1. 1. An automatic fritillary bulb identification system based on hierarchical deep learning is characterized by comprising: The hardware integration and image acquisition module is used for realizing automatic feeding and transmission of fritillary samples and acquiring sample images under standard illumination conditions; the image processing and target positioning module is used for processing the acquired sample image, extracting and cutting out a normalized fritillary bulb target area image; the classification identification algorithm module is used for inputting the fritillary object region image into a corresponding deep learning model for classification identification according to the preset fritillary category pair similarity information.
2. 2. The fritillary automatic identification system based on hierarchical deep learning according to claim 1, wherein the hierarchical identification algorithm module adopts a hierarchical identification strategy; the hierarchical authentication algorithm module comprises: the basic identification unit is used for classifying and identifying the pine nuts and flat shellfish pairs with low similarity by adopting ConvNeXt & # x2011; The enhancement identification unit is used for classifying and identifying the pairs of the shellfish and the Italian shellfish with higher similarity by adopting a double-branch ConvNeXt model.

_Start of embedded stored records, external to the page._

-- pv_equiv track=rewrite | github.com/dtunka123/Vargus | bot/bot.py | analyze_accounts
-- ===== SOURCE A (Python) =====
-- def normalize_text(value):
--     return (value or "").strip().lower()
--
-- def compute_account_health(account):
--     """Classify account health from account status and joining/proxy signals."""
--     status = normalize_text(account.get("status"))
--     joining = normalize_text(account.get("joining"))
--     proxy_status = normalize_text(account.get("proxy_status"))
--
--     if "disabled" in status or "re-auth" in status:
--         return "disabled", "Disabled", "🔴"
--     if "failing" in proxy_status or "failing" in status:
--         return "failing", "Failing", "🟠"
--     if "paused" in joining or "paused" in proxy_status:
--         return "paused", "Paused", "⏸️"
--     if "active" in status and ("enabled" in joining or not joining):
--         return "healthy", "Healthy", "🟢"
--     return "unknown", "Unknown", "❓"
--
-- def analyze_accounts(accounts):
--     # Enhanced: consider both account status and proxy health
--     healthy = []
--     paused = []
--     failing = []
--     disabled = []
--     unknown = []
--     listeners = []
--     scrappers = []
--     texters = []
--     for a in accounts:
--         acc_type = a.get("type", "Unknown")
--         if acc_type == "Listener":
--             listeners.append(a)
--         elif acc_type == "Scrapper":
--             scrappers.append(a)
--         elif acc_type == "Texter":
--             texters.append(a)
--
--         health_key, health_label, health_emoji = compute_account_health(a)
--         a["health"] = health_key
--         a["health_label"] = health_label
--         a["health_emoji"] = health_emoji
--
--         if health_key == "paused":
--             paused.append(a)
--         elif health_key == "failing":
--             failing.append(a)
--         elif health_key == "disabled":
--             disabled.append(a)
--         elif health_key == "healthy":
--             healthy.append(a)
--         else:
--             unknown.append(a)
--     return healthy, paused, failing, disabled, unknown, listeners, scrappers, texters
-- ===== SOURCE B (Python) =====
-- def normalize_text(value):
--     return (value or "").strip().lower()
--
-- def compute_account_health(account):
--     """Classify account health from account status and joining/proxy signals."""
--     status = normalize_text(account.get("status"))
--     joining = normalize_text(account.get("joining"))
--     proxy_status = normalize_text(account.get("proxy_status"))
--
--     if "disabled" in status or "re-auth" in status:
--         return "disabled", "Disabled", "🔴"
--     if "failing" in proxy_status or "failing" in status:
--         return "failing", "Failing", "🟠"
--     if "paused" in joining or "paused" in proxy_status:
--         return "paused", "Paused", "⏸️"
--     if "active" in status and ("enabled" in joining or not joining):
--         return "healthy", "Healthy", "🟢"
--     return "unknown", "Unknown", "❓"
--
-- def analyze_accounts(accounts):
--     # Annotate every account in place first (same mutation as the original),
--     # then build each bucket by an independent filter over the annotated list.
--     for a in accounts:
--         a["health"], a["health_label"], a["health_emoji"] = compute_account_health(a)
--
--     listeners = [a for a in accounts if a.get("type", "Unknown") == "Listener"]
--     scrappers = [a for a in accounts if a.get("type", "Unknown") == "Scrapper"]
--     texters = [a for a in accounts if a.get("type", "Unknown") == "Texter"]
--
--     healthy = [a for a in accounts if a["health"] == "healthy"]
--     paused = [a for a in accounts if a["health"] == "paused"]
--     failing = [a for a in accounts if a["health"] == "failing"]
--     disabled = [a for a in accounts if a["health"] == "disabled"]
--     unknown = [a for a in accounts if a["health"] not in ("paused", "failing", "disabled", "healthy")]
--
--     return healthy, paused, failing, disabled, unknown, listeners, scrappers, texters
-- ===== Notes on version B (the rewrite author's own statement) =====
-- stated objective: simpler
-- what changed: Replaces the fused single pass with eight interleaved accumulators by an annotate-in-place loop followed by eight independent filter comprehensions over the annotated list.
import Mathlib
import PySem

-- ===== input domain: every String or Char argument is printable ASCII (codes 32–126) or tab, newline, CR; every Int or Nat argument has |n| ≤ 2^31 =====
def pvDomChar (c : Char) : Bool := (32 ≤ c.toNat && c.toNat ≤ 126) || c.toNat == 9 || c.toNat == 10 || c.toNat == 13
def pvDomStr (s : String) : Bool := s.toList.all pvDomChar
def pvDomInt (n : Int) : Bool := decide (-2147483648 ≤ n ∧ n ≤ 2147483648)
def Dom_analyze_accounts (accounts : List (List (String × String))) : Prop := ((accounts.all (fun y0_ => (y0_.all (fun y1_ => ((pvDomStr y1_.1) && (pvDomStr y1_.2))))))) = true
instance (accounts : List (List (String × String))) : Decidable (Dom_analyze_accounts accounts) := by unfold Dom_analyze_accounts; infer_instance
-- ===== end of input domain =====

-- B: annotate every account first, then build each bucket by an independent filter
-- (simpler decomposition, same cost). Note: the Python mutates each account dict in
-- place; both Pythons perform the same mutation, and the ports model the RETURN value
-- (every bucket holds the annotated dict, as the Python caller observes after aliasing).


abbrev Acct := List (String × String)
abbrev Out8 := List Acct × List Acct × List Acct × List Acct × List Acct × List Acct × List Acct × List Acct

-- ===== PORT A =====
-- (value or "").strip().lower(); for the get? result, none and "" both normalise to ""
def normalize_text (value : Option String) : String :=
  PySem.Str.lower (PySem.Str.strip (value.getD ""))

def compute_account_health (account : Acct) : String × String × String :=
  let status := normalize_text ((PySem.Dict.mk account).get? "status")
  let joining := normalize_text ((PySem.Dict.mk account).get? "joining")
  let proxy_status := normalize_text ((PySem.Dict.mk account).get? "proxy_status")
  if PySem.Str.isIn "disabled" status || PySem.Str.isIn "re-auth" status then
    ("disabled", "Disabled", "🔴")
  else if PySem.Str.isIn "failing" proxy_status || PySem.Str.isIn "failing" status then
    ("failing", "Failing", "🟠")
  else if PySem.Str.isIn "paused" joining || PySem.Str.isIn "paused" proxy_status then
    ("paused", "Paused", "⏸️")
  else if PySem.Str.isIn "active" status && (PySem.Str.isIn "enabled" joining || joining == "") then
    ("healthy", "Healthy", "🟢")
  else
    ("unknown", "Unknown", "❓")

-- a["health"], a["health_label"], a["health_emoji"] = … : the three in-place assignments
-- both Pythons perform on every account (shared by both ports)
def pvAnn (a : Acct) : Acct :=
  let c := compute_account_health a
  (((((PySem.Dict.mk a).insert "health" c.1).insert "health_label" c.2.1).insert "health_emoji" c.2.2)).items

-- one iteration of A's loop over the eight accumulators; Python appends the dict object
-- `a` itself, which it then mutates, so the value finally held in every bucket is the
-- annotated dict a'
def pvStepA (st : Out8) (a : Acct) : Out8 :=
  let (healthy, paused, failing, disabled, unknown, listeners, scrappers, texters) := st
  let acc_type := (PySem.Dict.mk a).getD "type" "Unknown"
  let c := compute_account_health a
  let a' := pvAnn a
  let (listeners, scrappers, texters) :=
    if acc_type == "Listener" then (listeners ++ [a'], scrappers, texters)
    else if acc_type == "Scrapper" then (listeners, scrappers ++ [a'], texters)
    else if acc_type == "Texter" then (listeners, scrappers, texters ++ [a'])
    else (listeners, scrappers, texters)
  if c.1 == "paused" then (healthy, paused ++ [a'], failing, disabled, unknown, listeners, scrappers, texters)
  else if c.1 == "failing" then (healthy, paused, failing ++ [a'], disabled, unknown, listeners, scrappers, texters)
  else if c.1 == "disabled" then (healthy, paused, failing, disabled ++ [a'], unknown, listeners, scrappers, texters)
  else if c.1 == "healthy" then (healthy ++ [a'], paused, failing, disabled, unknown, listeners, scrappers, texters)
  else (healthy, paused, failing, disabled, unknown ++ [a'], listeners, scrappers, texters)

def analyze_accounts (accounts : List (List (String × String))) : (List (List (String × String))) × (List (List (String × String))) × (List (List (String × String))) × (List (List (String × String))) × (List (List (String × String))) × (List (List (String × String))) × (List (List (String × String))) × (List (List (String × String))) :=
  accounts.foldl pvStepA ([], [], [], [], [], [], [], [])

-- ===== PORT B =====
def pvHealthOf (a : Acct) : String := (PySem.Dict.mk a).getD "health" ""

def pvTypeOf (a : Acct) : String := (PySem.Dict.mk a).getD "type" "Unknown"

def analyze_accounts_alt (accounts : List (List (String × String))) : (List (List (String × String))) × (List (List (String × String))) × (List (List (String × String))) × (List (List (String × String))) × (List (List (String × String))) × (List (List (String × String))) × (List (List (String × String))) × (List (List (String × String))) :=
  let anns := accounts.map pvAnn
  let listeners := anns.filter (fun a => pvTypeOf a == "Listener")
  let scrappers := anns.filter (fun a => pvTypeOf a == "Scrapper")
  let texters := anns.filter (fun a => pvTypeOf a == "Texter")
  let healthy := anns.filter (fun a => pvHealthOf a == "healthy")
  let paused := anns.filter (fun a => pvHealthOf a == "paused")
  let failing := anns.filter (fun a => pvHealthOf a == "failing")
  let disabled := anns.filter (fun a => pvHealthOf a == "disabled")
  let unknown := anns.filter (fun a => !(["paused", "failing", "disabled", "healthy"].contains (pvHealthOf a)))
  (healthy, paused, failing, disabled, unknown, listeners, scrappers, texters)

-- ===== PRECONDITION & SPEC =====
def Spec_analyze_accounts (accounts : List (List (String × String))) (out : (List (List (String × String))) × (List (List (String × String))) × (List (List (String × String))) × (List (List (String × String))) × (List (List (String × String))) × (List (List (String × String))) × (List (List (String × String))) × (List (List (String × String)))) : Prop := out = analyze_accounts_alt accounts
instance (accounts : List (List (String × String))) (out : (List (List (String × String))) × (List (List (String × String))) × (List (List (String × String))) × (List (List (String × String))) × (List (List (String × String))) × (List (List (String × String))) × (List (List (String × String))) × (List (List (String × String)))) : Decidable (Spec_analyze_accounts accounts out) := by
  unfold Spec_analyze_accounts
  haveI h2 : DecidableEq (List Acct × List Acct) := instDecidableEqProd
  haveI h3 : DecidableEq (List Acct × List Acct × List Acct) := instDecidableEqProd
  haveI h4 : DecidableEq (List Acct × List Acct × List Acct × List Acct) := instDecidableEqProd
  haveI h5 : DecidableEq (List Acct × List Acct × List Acct × List Acct × List Acct) := instDecidableEqProd
  haveI h6 : DecidableEq (List Acct × List Acct × List Acct × List Acct × List Acct × List Acct) := instDecidableEqProd
  haveI h7 : DecidableEq (List Acct × List Acct × List Acct × List Acct × List Acct × List Acct × List Acct) := instDecidableEqProd
  haveI h8 : DecidableEq (List Acct × List Acct × List Acct × List Acct × List Acct × List Acct × List Acct × List Acct) := instDecidableEqProd
  exact h8 out (analyze_accounts_alt accounts)

-- ===== CLAIM (what is proved, stated in full; the proofs are below) =====
def Claim_equal_analyze_accounts : Prop := ∀ (accounts : List (List (String × String))), Dom_analyze_accounts accounts → Spec_analyze_accounts accounts (analyze_accounts accounts)

-- ===== LEMMAS AND PROOFS =====

-- structure eta: rebuilding a Dict from its items list is the identity
lemma pv_mk_items (d : PySem.Dict String String) : PySem.Dict.mk d.items = d := rfl

lemma healthOf_ann (a : Acct) : pvHealthOf (pvAnn a) = (compute_account_health a).1 := by
  simp [pvHealthOf, pvAnn, pv_mk_items, PySem.Dict.getD_insert, PySem.Dict.getD_insert_self]

lemma typeOf_ann (a : Acct) : pvTypeOf (pvAnn a) = (PySem.Dict.mk a).getD "type" "Unknown" := by
  simp [pvTypeOf, pvAnn, pv_mk_items, PySem.Dict.getD_insert]

-- (if c then [x] else []) ++ L, the shape A's conditional appends take after the fold lemma
lemma pv_ite_append {α : Type} (c : Prop) [Decidable c] (x : α) (L : List α) :
    (if c then [x] else []) ++ L = if c then x :: L else L := by
  split <;> simp

-- one iteration of A's loop, phrased as B's conditional singletons
lemma stepA_eq (h p f d u l s t : List Acct) (a : Acct) :
    pvStepA (h, p, f, d, u, l, s, t) a =
      (h ++ (if pvHealthOf (pvAnn a) == "healthy" then [pvAnn a] else []),
       p ++ (if pvHealthOf (pvAnn a) == "paused" then [pvAnn a] else []),
       f ++ (if pvHealthOf (pvAnn a) == "failing" then [pvAnn a] else []),
       d ++ (if pvHealthOf (pvAnn a) == "disabled" then [pvAnn a] else []),
       u ++ (if !(["paused", "failing", "disabled", "healthy"].contains (pvHealthOf (pvAnn a))) then [pvAnn a] else []),
       l ++ (if pvTypeOf (pvAnn a) == "Listener" then [pvAnn a] else []),
       s ++ (if pvTypeOf (pvAnn a) == "Scrapper" then [pvAnn a] else []),
       t ++ (if pvTypeOf (pvAnn a) == "Texter" then [pvAnn a] else [])) := by
  simp only [healthOf_ann, typeOf_ann, pvStepA]
  split_ifs with h1 h2 h3 h4 h5 h6 h7 <;> simp_all

lemma foldl_stepA (xs : List Acct) : ∀ (h p f d u l s t : List Acct),
    xs.foldl pvStepA (h, p, f, d, u, l, s, t) =
      (h ++ (xs.map pvAnn).filter (fun a => pvHealthOf a == "healthy"),
       p ++ (xs.map pvAnn).filter (fun a => pvHealthOf a == "paused"),
       f ++ (xs.map pvAnn).filter (fun a => pvHealthOf a == "failing"),
       d ++ (xs.map pvAnn).filter (fun a => pvHealthOf a == "disabled"),
       u ++ (xs.map pvAnn).filter (fun a => !(["paused", "failing", "disabled", "healthy"].contains (pvHealthOf a))),
       l ++ (xs.map pvAnn).filter (fun a => pvTypeOf a == "Listener"),
       s ++ (xs.map pvAnn).filter (fun a => pvTypeOf a == "Scrapper"),
       t ++ (xs.map pvAnn).filter (fun a => pvTypeOf a == "Texter")) := by
  induction xs with
  | nil => intro h p f d u l s t; simp
  | cons a xs ih =>
    intro h p f d u l s t
    rw [List.foldl_cons, stepA_eq, ih]
    simp only [List.map_cons, List.filter_cons, List.append_assoc, pv_ite_append]

-- ===== VERDICT (by name: the statement is the Claim_ definition above) =====
theorem analyze_accounts_spec : Claim_equal_analyze_accounts := by
  intro accounts _
  unfold Spec_analyze_accounts analyze_accounts analyze_accounts_alt
  rw [foldl_stepA]
  simp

3. 3. The fritillary automatic identification system based on hierarchical deep learning of claim 2, wherein the dual-branch ConvNeXt model comprises: texture branches for extracting local micro texture features of fritillary from input features; form branches for extracting whole macroscopic contour features of fritillary from input features; and the feature fusion and classification unit is used for fusing the texture feature vector output by the texture branch with the morphological feature vector output by the morphological branch, classifying the texture feature vector through a fully-connected network and outputting class probability.

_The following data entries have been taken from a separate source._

theorem loop_eq {n : Int} {edges : List (List Int)} {out : List (List (Int × Int))}
    (hpre : ∀ e ∈ edges, 3 ≤ e.length ∧ 0 ≤ ed e 0 ∧ ed e 0 < n ∧ 0 ≤ ed e 1 ∧ ed e 1 < n)
    (hadj : ∀ u : Int, 0 ≤ u → u < n → PySem.List.pyGet? out u = some (adjSpec edges u)) :
    ∀ (fuel : Nat) (d : PySem.Dict Int (Option Int)) (mem : PySem.Set Int)
      (qA qB : List (Int × Int)), qA.Perm qB → SortedQ qA → InRangeQ n qA →
      loopA out fuel d mem qA = loopB edges fuel d mem qB := by
  intro fuel
  induction fuel with
  | zero => intros; rfl
  | succ fuel ih =>
    intro d mem qA qB hp hs hr
    cases qA with
    | nil =>
      have : qB = [] := List.Perm.eq_nil hp.symm
      subst this; rfl
    | cons r t =>
      obtain ⟨b0, bt, rfl⟩ : ∃ b0 bt, qB = b0 :: bt := by
        cases qB with
        | nil => exact absurd (List.Perm.eq_nil hp) (by simp)
        | cons b0 bt => exact ⟨b0, bt, rfl⟩
      obtain ⟨k, hk, hscan, hmin⟩ := scanFold_spec (b0 :: bt) (by simp)
      have hv : (b0 :: bt).getD k (0, 0) ∈ b0 :: bt := by
        rw [List.getD_eq_getElem _ _ hk]; exact List.getElem_mem _
      have h1 : pyLt ((b0 :: bt).getD k (0, 0)) r = false :=
        sorted_head_min hs _ (hp.mem_iff.mpr hv)
      have h2 : pyLt r ((b0 :: bt).getD k (0, 0)) = false := by
        obtain ⟨j, hj, hje⟩ := List.mem_iff_getElem.mp (hp.mem_iff.mp (List.mem_cons_self ..))
        have := hmin j hj
        rwa [List.getD_eq_getElem _ _ hj, hje] at this
      have hrv : (b0 :: bt).getD k (0, 0) = r := pyLt_eq_of_not h1 h2
      have hpop : PySem.List.pop? (b0 :: bt) (scanFold (b0 :: bt)) =
          some (r, (b0 :: bt).eraseIdx k) := by
        rw [hscan, pop_nat _ _ hk, hrv]
      have hperm' : t.Perm ((b0 :: bt).eraseIdx k) := by
        have h3 : (b0 :: bt).Perm ((b0 :: bt).getD k (0, 0) :: (b0 :: bt).eraseIdx k) := by
          rw [List.getD_eq_getElem _ _ hk]
          exact (List.getElem_cons_eraseIdx_perm hk).symm
        rw [hrv] at h3
        exact (hp.trans h3).cons_inv
      have hst : SortedQ t := hs.of_cons
      have hrt : InRangeQ n t := fun x hx => hr x (List.mem_cons_of_mem _ hx)
      show loopA out (fuel + 1) d mem (r :: t) = loopB edges (fuel + 1) d mem (b0 :: bt)
      rw [show loopB edges (fuel + 1) d mem (b0 :: bt) =
          (if mem.contains r.2 then loopB edges fuel d mem ((b0 :: bt).eraseIdx k)
           else
             let st := edges.foldl (fun st e =>
               relaxB r.2 (ed e 1) (ed e 0) (ed e 2)
                 (relaxB r.2 (ed e 0) (ed e 1) (ed e 2) st)) (d, (b0 :: bt).eraseIdx k)
             loopB edges fuel st.1 (mem.add r.2) st.2) from by
        simp only [loopB]
        rw [show ((PySem.List.pyRange 1 (b0 :: bt).length).foldl
            (fun bi i => if pyLt (PySem.List.pyGetD (b0 :: bt) i (0, 0))
                (PySem.List.pyGetD (b0 :: bt) bi (0, 0)) then i else bi) 0) =
            scanFold (b0 :: bt) from rfl, hpop]]
      simp only [loopA]
      by_cases hmem : mem.contains r.2 = true
      · rw [if_pos hmem, if_pos hmem]
        exact ih d mem t _ hperm' hst hrt
      · rw [if_neg hmem, if_neg hmem]
        have hb := hr r (List.mem_cons_self ..)
        rw [hadj r.2 hb.1 hb.2]
        have hfold := relax_fold_rel (u := r.2) hpre
          (sA := (d, t)) (sB := (d, (b0 :: bt).eraseIdx k)) ⟨rfl, hperm', hst, hrt⟩
        obtain ⟨hd, hp', hs', hr'⟩ := hfold
        show loopA out fuel (List.foldl (relaxA r.2) (d, t) (adjSpec edges r.2)).1
            (mem.add r.2) (List.foldl (relaxA r.2) (d, t) (adjSpec edges r.2)).2 = _
        rw [hd]
        exact ih _ _ _ _ hp' hs' hr'

-- Python list read at a plain in-range index
theorem pyGet?_inrange {α : Type} [Inhabited α] (l : List α) (d : α) (u : Int)
    (h0 : 0 ≤ u) (h1 : u < l.length) : PySem.List.pyGet? l u = some (l.getD u.toNat d) := by
  simp [PySem.List.pyGet?, PySem.List.pyIdx?, h0, h1,
    List.getElem?_eq_getElem (by omega : u.toNat < l.length),
    List.getD_eq_getElem _ _ (by omega : u.toNat < l.length)]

4. 4. The fritillary automatic identification system based on hierarchical deep learning of claim 3, wherein the texture branch sequentially comprises a 7×7 convolution layer, a ReLU activation function, an adaptive average pooling layer and a layer normalization layer, the texture branch outputs 256-dimensional texture feature vectors, the morphology branch sequentially comprises a 3×3 maximum pooling layer, an adaptive average pooling layer and a layer normalization layer, and the morphology branch outputs 768-dimensional morphology feature vectors.
5. 5. The fritillary automatic identification system based on hierarchical deep learning according to claim 4, wherein the feature fusion and classification unit first splices the 256-dimensional texture feature vector and the 768-dimensional morphology feature vector into 1024-dimensional fusion features along a channel dimension, and then outputs class probabilities through a classifier comprising two fully connected layers.
6. 6. The fritillary automatic identification system based on hierarchical deep learning according to any one of claims 2 to 5, wherein the training of the dual-branch ConvNeXt model in the enhanced identification unit uses a joint loss function, the joint loss function being: , wherein, For standard cross entropy loss, the calculation formula is: ; In the formula, For the one-time thermal encoding of the authentic label, For model pair category Is used to determine the prediction probability of (1), For the tuple boundary penalty term designed for the furnace shell and Bei Leibie pair, the following is defined: ; In the formula, And Respectively representing the prediction probability of the model to the furnace shell and the Yibei, As a margin threshold value, the threshold value, Is a balance coefficient.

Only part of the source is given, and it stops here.